To add insult to injury, gettimeofday's output cannot be more precise than
1 microsecond, making its use for measuring sub-microsecond intervals at
best stochastic.
I looked around a bit and found that recent versions of POSIX have a
function clock_gettime() that's a bit more modern than gettimeofday():
at least, the output struct provides nsec rather than usec available
precision. I benchmarked this, with the CLOCK_REALTIME selector, and
found that it also requires about 40nsec, while the output is actually
good to perhaps 10nsec precision. (I base this on seeing no duplicate
readings in a tight loop, so that the value is certainly getting advanced
more often than once every 40 nsec.)
There's also a CLOCK_REALTIME_COARSE selector, which is noticeably faster
--- about 10nsec for me --- but the output appears to only advance once
every millisecond, so it's probably useless for our purposes. The other
selectors mentioned in the Linux man page are considerably slower than
CLOCK_REALTIME for me, suggesting that they actually call into the kernel.
I also tried a loop around a bare "rdtsc" assembly instruction, finding
that that instruction takes about 10nsec. That would be a nice
improvement over gettimeofday, except that using that directly would
involve dealing with cross-CPU skew, which seems like no fun at all.

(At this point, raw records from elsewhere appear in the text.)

-- pv_equiv track=rewrite | github.com/mosheng20205/demand_radar | radar/notify.py | _status_overview
-- ===== SOURCE A (Python) =====
-- from collections import Counter, defaultdict
--
-- def _status_overview(source_runs: list[tuple[str, str, int]]) -> str:
--     totals: dict[str, int] = defaultdict(int)
--     for _, status, count in source_runs:
--         totals[str(status)] += int(count or 0)
--     if not totals:
--         return "暂无运行记录"
--     parts = [f"{status} {totals[status]}" for status in sorted(totals)]
--     return " | ".join(parts)
-- ===== SOURCE B (Python) =====
-- from itertools import groupby
--
--
-- def _status_overview(source_runs: list[tuple[str, str, int]]) -> str:
--     if not source_runs:
--         return "暂无运行记录"
--     runs = sorted(source_runs, key=lambda r: str(r[1]))
--     parts = []
--     for status, grp in groupby(runs, key=lambda r: str(r[1])):
--         total = sum(int(r[2] or 0) for r in grp)
--         parts.append(f"{status} {total}")
--     return " | ".join(parts)
-- ===== Notes on version B (the rewrite author's own statement) =====
-- stated objective: alternative
-- what changed: Replaces A's hash-aggregate-into-a-dict-then-sort-keys with sorting the runs by status first and emitting each status's sum in a single groupby-style pass over the sorted list.
import Mathlib
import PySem

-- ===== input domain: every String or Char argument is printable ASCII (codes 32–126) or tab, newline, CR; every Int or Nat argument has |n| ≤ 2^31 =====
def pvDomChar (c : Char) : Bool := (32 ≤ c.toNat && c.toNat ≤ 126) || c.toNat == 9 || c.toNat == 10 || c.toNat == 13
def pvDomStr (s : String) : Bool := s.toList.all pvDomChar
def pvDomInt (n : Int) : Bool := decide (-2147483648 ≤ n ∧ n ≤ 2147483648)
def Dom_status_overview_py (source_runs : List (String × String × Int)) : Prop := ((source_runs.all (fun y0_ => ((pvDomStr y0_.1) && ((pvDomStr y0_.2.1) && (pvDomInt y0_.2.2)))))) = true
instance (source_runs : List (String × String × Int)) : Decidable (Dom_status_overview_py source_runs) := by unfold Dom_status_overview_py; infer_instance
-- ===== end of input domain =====

-- B sorts the runs by status and emits each group's sum in one grouped pass (sort + groupby)
-- instead of A's hash-aggregate-then-sort; objective: alternative decomposition, same cost.


-- ===== PORT A =====
-- totals[str(status)] += int(count or 0); 'count or 0' is count unless count == 0
def status_overview_py (source_runs : List (String × String × Int)) : String :=
  let totals : PySem.Dict String Int :=
    source_runs.foldl
      (fun d r => d.modify r.2.1 0 (fun v => v + (if r.2.2 == 0 then 0 else r.2.2)))
      PySem.Dict.empty
  if totals.size == 0 then "暂无运行记录"
  else
    let parts := (PySem.List.sorted totals.keys (fun k => k) false).map
      (fun status => status ++ " " ++ PySem.Int.toStr (totals.getD status 0))
    PySem.Str.join " | " parts

-- ===== PORT B =====
-- itertools.groupby over the status-sorted runs: emit "status sum" per maximal run of equal keys
def pvGroupParts : List (String × String × Int) → List String
  | [] => []
  | r :: rest =>
      let s := r.2.1
      let grp := r :: rest.takeWhile (fun q => q.2.1 == s)
      let tot := (grp.map (fun q => if q.2.2 == 0 then (0 : Int) else q.2.2)).sum
      (s ++ " " ++ PySem.Int.toStr tot) :: pvGroupParts (rest.dropWhile (fun q => q.2.1 == s))
termination_by l => l.length
decreasing_by
  simp only [List.length_cons]
  exact Nat.lt_succ_of_le (List.length_dropWhile_le _ _)

def status_overview_py_alt (source_runs : List (String × String × Int)) : String :=
  if source_runs.isEmpty then "暂无运行记录"
  else
    let runs := PySem.List.sorted source_runs (fun r => r.2.1) false
    PySem.Str.join " | " (pvGroupParts runs)

-- ===== PRECONDITION & SPEC =====
def Spec_status_overview_py (source_runs : List (String × String × Int)) (out : String) : Prop := out = status_overview_py_alt source_runs
instance (source_runs : List (String × String × Int)) (out : String) : Decidable (Spec_status_overview_py source_runs out) := by unfold Spec_status_overview_py; infer_instance

-- ===== CLAIM (what is proved, stated in full; the proofs are below) =====
def Claim_equal_status_overview_py : Prop := ∀ (source_runs : List (String × String × Int)), Dom_status_overview_py source_runs → Spec_status_overview_py source_runs (status_overview_py source_runs)

-- ===== LEMMAS AND PROOFS =====

-- total count credited to status k (with Python's 'count or 0' coercion)
def pvTot (src : List (String × String × Int)) (k : String) : Int :=
  ((src.filter (fun r => r.2.1 == k)).map (fun q => if q.2.2 == 0 then (0 : Int) else q.2.2)).sum

-- the list of group keys produced by pvGroupParts, in order
def pvKeys : List (String × String × Int) → List String
  | [] => []
  | r :: rest => r.2.1 :: pvKeys (rest.dropWhile (fun q => q.2.1 == r.2.1))
termination_by l => l.length
decreasing_by
  simp only [List.length_cons]
  exact Nat.lt_succ_of_le (List.length_dropWhile_le _ _)

theorem pvTot_perm {a b : List (String × String × Int)} (h : a.Perm b) (k : String) :
    pvTot a k = pvTot b k := by
  exact List.Perm.sum_eq (List.Perm.map _ (List.Perm.filter _ h))

theorem totals_getD (src : List (String × String × Int)) (d : PySem.Dict String Int) (k : String) :
    (src.foldl (fun d r => d.modify r.2.1 0 (fun v => v + (if r.2.2 == 0 then 0 else r.2.2))) d).getD k 0
      = d.getD k 0 + pvTot src k := by
  induction src generalizing d with
  | nil => simp [pvTot]
  | cons r rest ih =>
    simp only [List.foldl_cons, ih]
    by_cases hk : k = r.2.1
    · subst hk
      simp [pvTot]
      ring
    · have : (r.2.1 == k) = false := by simp; exact fun h => hk h.symm
      simp [PySem.Dict.getD_modify, hk, pvTot, this]

theorem mem_pvKeys {l : List (String × String × Int)} {k : String} (h : k ∈ pvKeys l) :
    ∃ q ∈ l, q.2.1 = k := by
  induction l using pvKeys.induct with
  | case1 => simp [pvKeys] at h
  | case2 r rest ih =>
    rw [pvKeys] at h
    rcases List.mem_cons.1 h with h | h
    · exact ⟨r, List.mem_cons_self, h.symm⟩
    · obtain ⟨q, hq, hqk⟩ := ih h
      exact ⟨q, List.mem_cons_of_mem _ ((rest.dropWhile_sublist _).mem hq), hqk⟩

theorem mem_pvKeys_of_mem {l : List (String × String × Int)} {q : String × String × Int}
    (h : q ∈ l) : q.2.1 ∈ pvKeys l := by
  induction l using pvKeys.induct with
  | case1 => simp at h
  | case2 r rest ih =>
    rw [pvKeys]
    rcases List.mem_cons.1 h with h | h
    · subst h; exact List.mem_cons_self
    · by_cases hs : q.2.1 = r.2.1
      · simp [hs]
      · refine List.mem_cons_of_mem _ (ih ?_)
        have hsplit := List.takeWhile_append_dropWhile (p := fun (q : String × String × Int) => q.2.1 == r.2.1) (l := rest)
        rcases List.mem_append.1 (by rw [hsplit]; exact h) with h' | h'
        · exact absurd (by simpa [beq_iff_eq] using List.mem_takeWhile_imp h') hs
        · exact h'

theorem pvKeys_pairwise {l : List (String × String × Int)}
    (h : l.Pairwise (fun a b => a.2.1 ≤ b.2.1)) : (pvKeys l).Pairwise (· < ·) := by
  induction l using pvKeys.induct with
  | case1 => simp [pvKeys]
  | case2 r rest ih =>
    rw [pvKeys]
    have hrest : rest.Pairwise (fun a b => a.2.1 ≤ b.2.1) := (List.pairwise_cons.1 h).2
    have hhead : ∀ q ∈ rest, r.2.1 ≤ q.2.1 := (List.pairwise_cons.1 h).1
    have hdropPW : (rest.dropWhile (fun q => q.2.1 == r.2.1)).Pairwise (fun a b => a.2.1 ≤ b.2.1) :=
      List.Pairwise.sublist (rest.dropWhile_sublist _) hrest
    refine List.pairwise_cons.2 ⟨?_, ih hdropPW⟩
    intro k hk
    obtain ⟨q, hq, hqk⟩ := mem_pvKeys hk
    subst hqk
    -- every element surviving dropWhile has key > r.2.1
    rcases hdw : rest.dropWhile (fun q => q.2.1 == r.2.1) with _ | ⟨q0, tl⟩
    · rw [hdw] at hq; simp at hq
    · have hq0mem : q0 ∈ rest := (rest.dropWhile_sublist _).mem (by rw [hdw]; exact List.mem_cons_self)
      have hq0ne : ¬ (q0.2.1 = r.2.1) := by
        have := List.head?_dropWhile_not (p := fun (q : String × String × Int) => q.2.1 == r.2.1) (l := rest)
        rw [hdw] at this
        simpa [beq_iff_eq] using this
      have hq0gt : r.2.1 < q0.2.1 := lt_of_le_of_ne (hhead q0 hq0mem) (fun h => hq0ne h.symm)
      rw [hdw] at hq
      rcases List.mem_cons.1 hq with h' | h'
      · subst h'; exact hq0gt
      · have hpwtl := List.pairwise_cons.1 (hdw ▸ hdropPW)
        exact lt_of_lt_of_le hq0gt (hpwtl.1 q h')

theorem pvGroupParts_eq {l : List (String × String × Int)}
    (h : l.Pairwise (fun a b => a.2.1 ≤ b.2.1)) :
    pvGroupParts l = (pvKeys l).map (fun k => k ++ " " ++ PySem.Int.toStr (pvTot l k)) := by
  induction l using pvKeys.induct with
  | case1 => simp [pvGroupParts, pvKeys]
  | case2 r rest ih =>
    have hrest : rest.Pairwise (fun a b => a.2.1 ≤ b.2.1) := (List.pairwise_cons.1 h).2
    have hhead : ∀ q ∈ rest, r.2.1 ≤ q.2.1 := (List.pairwise_cons.1 h).1
    set t1 := rest.takeWhile (fun q => q.2.1 == r.2.1) with ht1
    set t2 := rest.dropWhile (fun q => q.2.1 == r.2.1) with ht2
    have hsplit : rest = t1 ++ t2 := (List.takeWhile_append_dropWhile ..).symm
    have hdropPW : t2.Pairwise (fun a b => a.2.1 ≤ b.2.1) :=
      List.Pairwise.sublist (rest.dropWhile_sublist _) hrest
    have ht2gt : ∀ q ∈ t2, r.2.1 < q.2.1 := by
      intro q hq
      rcases hdw : t2 with _ | ⟨q0, tl⟩
      · rw [hdw] at hq; simp at hq
      · have hq0mem : q0 ∈ rest := (rest.dropWhile_sublist _).mem (by rw [← ht2, hdw]; exact List.mem_cons_self)
        have hq0ne : ¬ (q0.2.1 = r.2.1) := by
          have := List.head?_dropWhile_not (p := fun (q : String × String × Int) => q.2.1 == r.2.1) (l := rest)
          rw [← ht2, hdw] at this
          simpa [beq_iff_eq] using this
        have hq0gt : r.2.1 < q0.2.1 := lt_of_le_of_ne (hhead q0 hq0mem) (fun h => hq0ne h.symm)
        rw [hdw] at hq
        rcases List.mem_cons.1 hq with h' | h'
        · subst h'; exact hq0gt
        · have hle : q0.2.1 ≤ q.2.1 := by
            have := List.pairwise_cons.1 (by rw [hdw] at hdropPW; exact hdropPW)
            exact this.1 q h'
          exact lt_of_lt_of_le hq0gt hle
    -- the head group's sum equals pvTot of the whole list at r.2.1
    have htothead : ((r :: t1).map (fun q => if q.2.2 == 0 then (0 : Int) else q.2.2)).sum
        = pvTot (r :: rest) r.2.1 := by
      have h1 : ∀ q ∈ t1, (q.2.1 == r.2.1) = true := fun q hq => List.mem_takeWhile_imp (p := fun (q : String × String × Int) => q.2.1 == r.2.1) (ht1 ▸ hq)
      have ht1f : t1.filter (fun q => q.2.1 == r.2.1) = t1 := List.filter_eq_self.2 h1
      have ht2f : t2.filter (fun q => q.2.1 == r.2.1) = [] := by
        refine List.filter_eq_nil_iff.2 ?_
        intro q hq
        simp only [beq_iff_eq]
        exact fun h => absurd (ht2gt q hq) (by rw [h]; exact lt_irrefl _)
      rw [pvTot]
      conv_rhs => rw [hsplit]
      simp [List.filter_append, ht1f, ht2f]
    -- pvTot agrees between l and t2 on every key of pvKeys t2
    have htott2 : ∀ k ∈ pvKeys t2, pvTot (r :: rest) k = pvTot t2 k := by
      intro k hk
      obtain ⟨q, hq, hqk⟩ := mem_pvKeys hk
      have hkgt : r.2.1 < k := hqk ▸ ht2gt q hq
      have hkr : (r.2.1 == k) = false := by simp; exact ne_of_lt hkgt
      have ht1f : t1.filter (fun p => p.2.1 == k) = [] := by
        refine List.filter_eq_nil_iff.2 ?_
        intro p hp
        have : p.2.1 = r.2.1 := by simpa [beq_iff_eq] using List.mem_takeWhile_imp (p := fun (q : String × String × Int) => q.2.1 == r.2.1) (ht1 ▸ hp)
        simp only [beq_iff_eq, this]
        exact ne_of_lt hkgt
      rw [pvTot, pvTot]
      conv_lhs => rw [hsplit]
      simp [List.filter_append, ht1f, hkr]
    rw [pvKeys]
    simp only [pvGroupParts, List.map_cons]
    refine congrArg₂ List.cons ?_ ?_
    · simp only [← htothead, List.map_cons]
      rw [← ht1]
    · rw [ih hdropPW]
      exact (List.map_congr_left (fun k hk => by rw [htott2 k hk])).symm

theorem totals_keys (src : List (String × String × Int)) :
    (src.foldl (fun d r => d.modify r.2.1 0 (fun v => v + (if r.2.2 == 0 then 0 else r.2.2))) PySem.Dict.empty).keys
      = PySem.Set.ofList (src.map (fun r => r.2.1)) := by
  rw [PySem.Dict.keys_foldl_modify_key]
  simp [PySem.Set.update_nil_left]

theorem pvKeys_eq_sorted {src : List (String × String × Int)} :
    PySem.List.sorted (PySem.Set.ofList (src.map (fun r => r.2.1))) (fun k => k) false
      = pvKeys (PySem.List.sorted src (fun r => r.2.1) false) := by
  set l := PySem.List.sorted src (fun r => r.2.1) false with hl
  have hperm : l.Perm src := PySem.List.sorted_perm ..
  have hpw : l.Pairwise (fun a b => a.2.1 ≤ b.2.1) := PySem.List.sorted_pairwise ..
  have hlt : (pvKeys l).Pairwise (· < ·) := pvKeys_pairwise hpw
  refine PySem.List.sorted_eq_of_perm_of_pairwise_lt _ _ _ ?_ hlt
  refine (List.perm_ext_iff_of_nodup hlt.nodup (PySem.Set.nodup_ofList _)).2 ?_
  intro k
  rw [PySem.Set.mem_ofList]
  constructor
  · intro hk
    obtain ⟨q, hq, hqk⟩ := mem_pvKeys hk
    exact hqk ▸ List.mem_map_of_mem (hperm.mem_iff.1 hq)
  · intro hk
    obtain ⟨q, hq, hqk⟩ := List.mem_map.1 hk
    exact hqk ▸ mem_pvKeys_of_mem (hperm.mem_iff.2 hq)

-- ===== VERDICT (by name: the statement is the Claim_ definition above) =====
theorem status_overview_py_spec : Claim_equal_status_overview_py := by
  intro src _
  unfold Spec_status_overview_py
  simp only [status_overview_py, status_overview_py_alt]
  rcases src with _ | ⟨r0, rest0⟩
  · simp [PySem.Dict.size, PySem.Dict.empty]
  set src := r0 :: rest0 with hsrc
  set totals := src.foldl (fun d r => d.modify r.2.1 0 (fun v => v + (if r.2.2 == 0 then 0 else r.2.2))) PySem.Dict.empty with htotals
  have hkeys : totals.keys = PySem.Set.ofList (src.map (fun r => r.2.1)) := totals_keys src
  have hkeysne : totals.keys ≠ [] := by
    rw [hkeys]
    intro hempty
    have : r0.2.1 ∈ PySem.Set.ofList (src.map (fun r => r.2.1)) := by
      rw [PySem.Set.mem_ofList]; exact List.mem_map_of_mem (by simp [hsrc])
    rw [hempty] at this; simp at this
  have hsize : (totals.size == 0) = false := by
    have : totals.size = totals.keys.length := by
      simp [PySem.Dict.size, PySem.Dict.keys]
    simp only [this, beq_eq_false_iff_ne, ne_eq, List.length_eq_zero_iff]
    exact hkeysne
  rw [hsize]
  simp only [hsrc, List.isEmpty_cons, Bool.false_eq_true, if_false]
  rw [← hsrc]
  set l := PySem.List.sorted src (fun r => r.2.1) false with hl
  have hperm : l.Perm src := PySem.List.sorted_perm ..
  have hpw : l.Pairwise (fun a b => a.2.1 ≤ b.2.1) := PySem.List.sorted_pairwise ..
  rw [pvGroupParts_eq hpw, hkeys, pvKeys_eq_sorted]
  refine congrArg _ (List.map_congr_left ?_)
  intro k hk
  have : totals.getD k 0 = pvTot src k := by
    rw [htotals, totals_getD]
    simp
  rw [this, pvTot_perm hperm]
theorem pvB_eq_C (num : Int) (h : 1 ≤ num) : print_factor_v3_alt num = pvC num := by
  unfold print_factor_v3_alt
  rw [if_neg (by omega)]
  show PySem.List.sorted
      (if 1 < (pvFactLoop num.toNat num 2 [1]).1 then
        (pvFactLoop num.toNat num 2 [1]).2 ++ (pvFactLoop num.toNat num 2 [1]).2.map (fun d => d * (pvFactLoop num.toNat num 2 [1]).1)
      else (pvFactLoop num.toNat num 2 [1]).2) (fun x => x) false = pvC num
  have hinv0 : pvInv num num 2 [1] := by
    refine ⟨h, h, le_refl 2, dvd_rfl, fun q hq2 _ => hq2, ?_, List.nodup_singleton 1, ?_⟩
    · intro d hd q hq hqd
      rw [List.mem_singleton] at hd
      subst hd
      exact absurd (isUnit_of_dvd_one hqd) hq.not_unit
    · intro d
      rw [List.mem_singleton]
      constructor
      · rintro rfl
        exact ⟨le_refl 1, by simp⟩
      · rintro ⟨hd1, hdd⟩
        have := Int.le_of_dvd (by omega) hdd
        nlinarith
  obtain ⟨p', hp'2, ⟨j0, j1, j2, j3, j4, j5, j6, j7⟩, hlt⟩ := pvFactLoop_spec num num.toNat num 2 [1] hinv0 (by omega)
  set n' := (pvFactLoop num.toNat num 2 [1]).1 with hn'
  set divs' := (pvFactLoop num.toNat num 2 [1]).2 with hdivs'
  rcases lt_or_ge 1 n' with hgt | hle
  · -- leftover n' > 1 is prime; append its multiples
    rw [if_pos hgt]
    have hnprime : Prime n' := by
      apply pv_prime_of_divisors n' (by omega)
      intro q hq2 hqn
      obtain ⟨c, hc⟩ := hqn
      have hcdvd : c ∣ n' := Dvd.intro_left q hc.symm
      have hc1 : 1 ≤ c := by nlinarith
      rcases lt_or_ge c 2 with hc2 | hc2
      · have : c = 1 := by omega
        rw [this, mul_one] at hc
        omega
      · exfalso
        have hq' := j4 q hq2 ⟨c, hc⟩
        have hc' := j4 c hc2 hcdvd
        nlinarith
    obtain ⟨m, hm⟩ := j3
    have hm1 : 1 ≤ m := by nlinarith
    have hmem_m : m ∈ divs' := (j7 m).mpr ⟨hm1, ⟨1, by rw [hm]; ring⟩⟩
    have hnm : ¬ n' ∣ m := by
      intro hd
      have h1 := j5 m hmem_m n' hnprime hd
      have h2 := j4 n' (by omega) dvd_rfl
      omega
    have hmem : ∀ x : Int, x ∈ divs' ++ divs'.map (fun d => d * n') ↔ 1 ≤ x ∧ x ∣ num := by
      intro x
      rw [List.mem_append, List.mem_map]
      constructor
      · rintro (hx | ⟨d, hd, rfl⟩)
        · obtain ⟨hx1, hx2⟩ := (j7 x).mp hx
          exact ⟨hx1, dvd_trans ⟨n', rfl⟩ hx2⟩
        · obtain ⟨hd1, hd2⟩ := (j7 d).mp hd
          exact ⟨by nlinarith, hd2⟩
      · rintro ⟨hx1, hx2⟩
        have hx2' : x ∣ m * n' ^ 1 := by
          rw [pow_one, mul_comm m n', ← hm]
          exact hx2
        obtain ⟨j, d, hj, hd1, hdm, rfl⟩ :=
          pv_div_mul_pow m n' hm1 (by omega) hnprime hnm 1 x hx1 hx2'
        have hdmem : d ∈ divs' := (j7 d).mpr ⟨hd1, by rw [hm, mul_comm n' m]; exact Int.mul_dvd_mul hdm dvd_rfl⟩
        interval_cases j
        · left; simpa using hdmem
        · right; exact ⟨d, hdmem, by rw [pow_one]⟩
    have hnodup : (divs' ++ divs'.map (fun d => d * n')).Nodup := by
      rw [List.nodup_append]
      refine ⟨j6, j6.map (fun a b hab => mul_right_cancel₀ (by omega : n' ≠ 0) hab), ?_⟩
      intro x hx y hy
      rw [List.mem_map] at hy
      obtain ⟨d, hd, rfl⟩ := hy
      intro heq
      have hdx : n' ∣ x := heq ▸ Dvd.intro_left d rfl
      have h1 := j5 x hx n' hnprime hdx
      have h2 := j4 n' (by omega) dvd_rfl
      omega
    apply PySem.List.sorted_eq_of_perm_of_pairwise_lt
    · exact (List.perm_ext_iff_of_nodup (pvC_pairwise num).nodup hnodup).mpr
        (fun x => (pvC_mem num h x).trans (hmem x).symm)
    · exact pvC_pairwise num
  · -- leftover n' = 1: divs' is already the full divisor list
    rw [if_neg (by omega)]
    have hn1 : n' = 1 := by omega
    have hmem : ∀ x : Int, x ∈ divs' ↔ 1 ≤ x ∧ x ∣ num := by
      intro x
      rw [j7 x, hn1, mul_one]
    apply PySem.List.sorted_eq_of_perm_of_pairwise_lt
    · exact (List.perm_ext_iff_of_nodup (pvC_pairwise num).nodup j6).mpr
        (fun x => (pvC_mem num h x).trans (hmem x).symm)
    · exact pvC_pairwise num

-- ===== VERDICT (by name: the statement is the Claim_ definition above) =====
theorem print_factor_v3_spec : Claim_equal_print_factor_v3 := by
  intro num _hdom hpre
  unfold Spec_print_factor_v3
  rcases lt_or_ge 0 num with h | h
  · rw [pvA_eq_C num h, pvB_eq_C num h]
  · have h0 : num = 0 := le_antisymm h hpre
    subst h0
    decide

And I don't really want to get into finding equivalents for non-Intel
architectures, either.
Anyway it looks like clock_gettime() might be worth using on Linux
just for the more precise output. It doesn't seem to exist on OS X
though, and I have no idea about elsewhere.
I'm curious if anybody has ideas about other things we might do for
portable high-precision timing.
regards, tom lane
Attachments:
testclock.ctext/x-c; charset=us-ascii; name=testclock.cDownload
On Tue, May 13, 2014 at 3:58 PM, Tom Lane <tgl@sss.pgh.pa.us> wrote:
There's also a CLOCK_REALTIME_COARSE selector, which is noticeably faster --- about 10nsec for me --- but the output appears to only advance once every millisecond, so it's probably useless for our purposes. The other selectors mentioned in the Linux man page are considerably slower than CLOCK_REALTIME for me, suggesting that they actually call into the kernel.
What Linux kernel version is in use here? Apparently, as I think
you've stated another way, more recent versions have VDSO for this,
which can make a big difference. This article seems like a sensible
guide to all of this:
https://access.redhat.com/site/documentation/en-US/Red_Hat_Enterprise_MRG/1.3/html/Realtime_Tuning_Guide/sect-Realtime_Tuning_Guide-General_System_Tuning-gettimeofday_speedup.html
CLOCK_REALTIME_COARSE seemingly influences precision in a way that
allows user space applications to decide on their precision/cost
trade-off, rather than being forced to use the system default (that
procfs surfaces) through gettimeofday():
http://lwn.net/Articles/342018/
I can see a benefit in exposing this trade-off to Postgres code
directly. I still think that a correlated reference period will prove
useful, and while there are a number of ways to amortize the cost of
repeatedly (coarsely) getting the wall time in the ordinary course of
choosing victim buffers, it would be nice to do this too.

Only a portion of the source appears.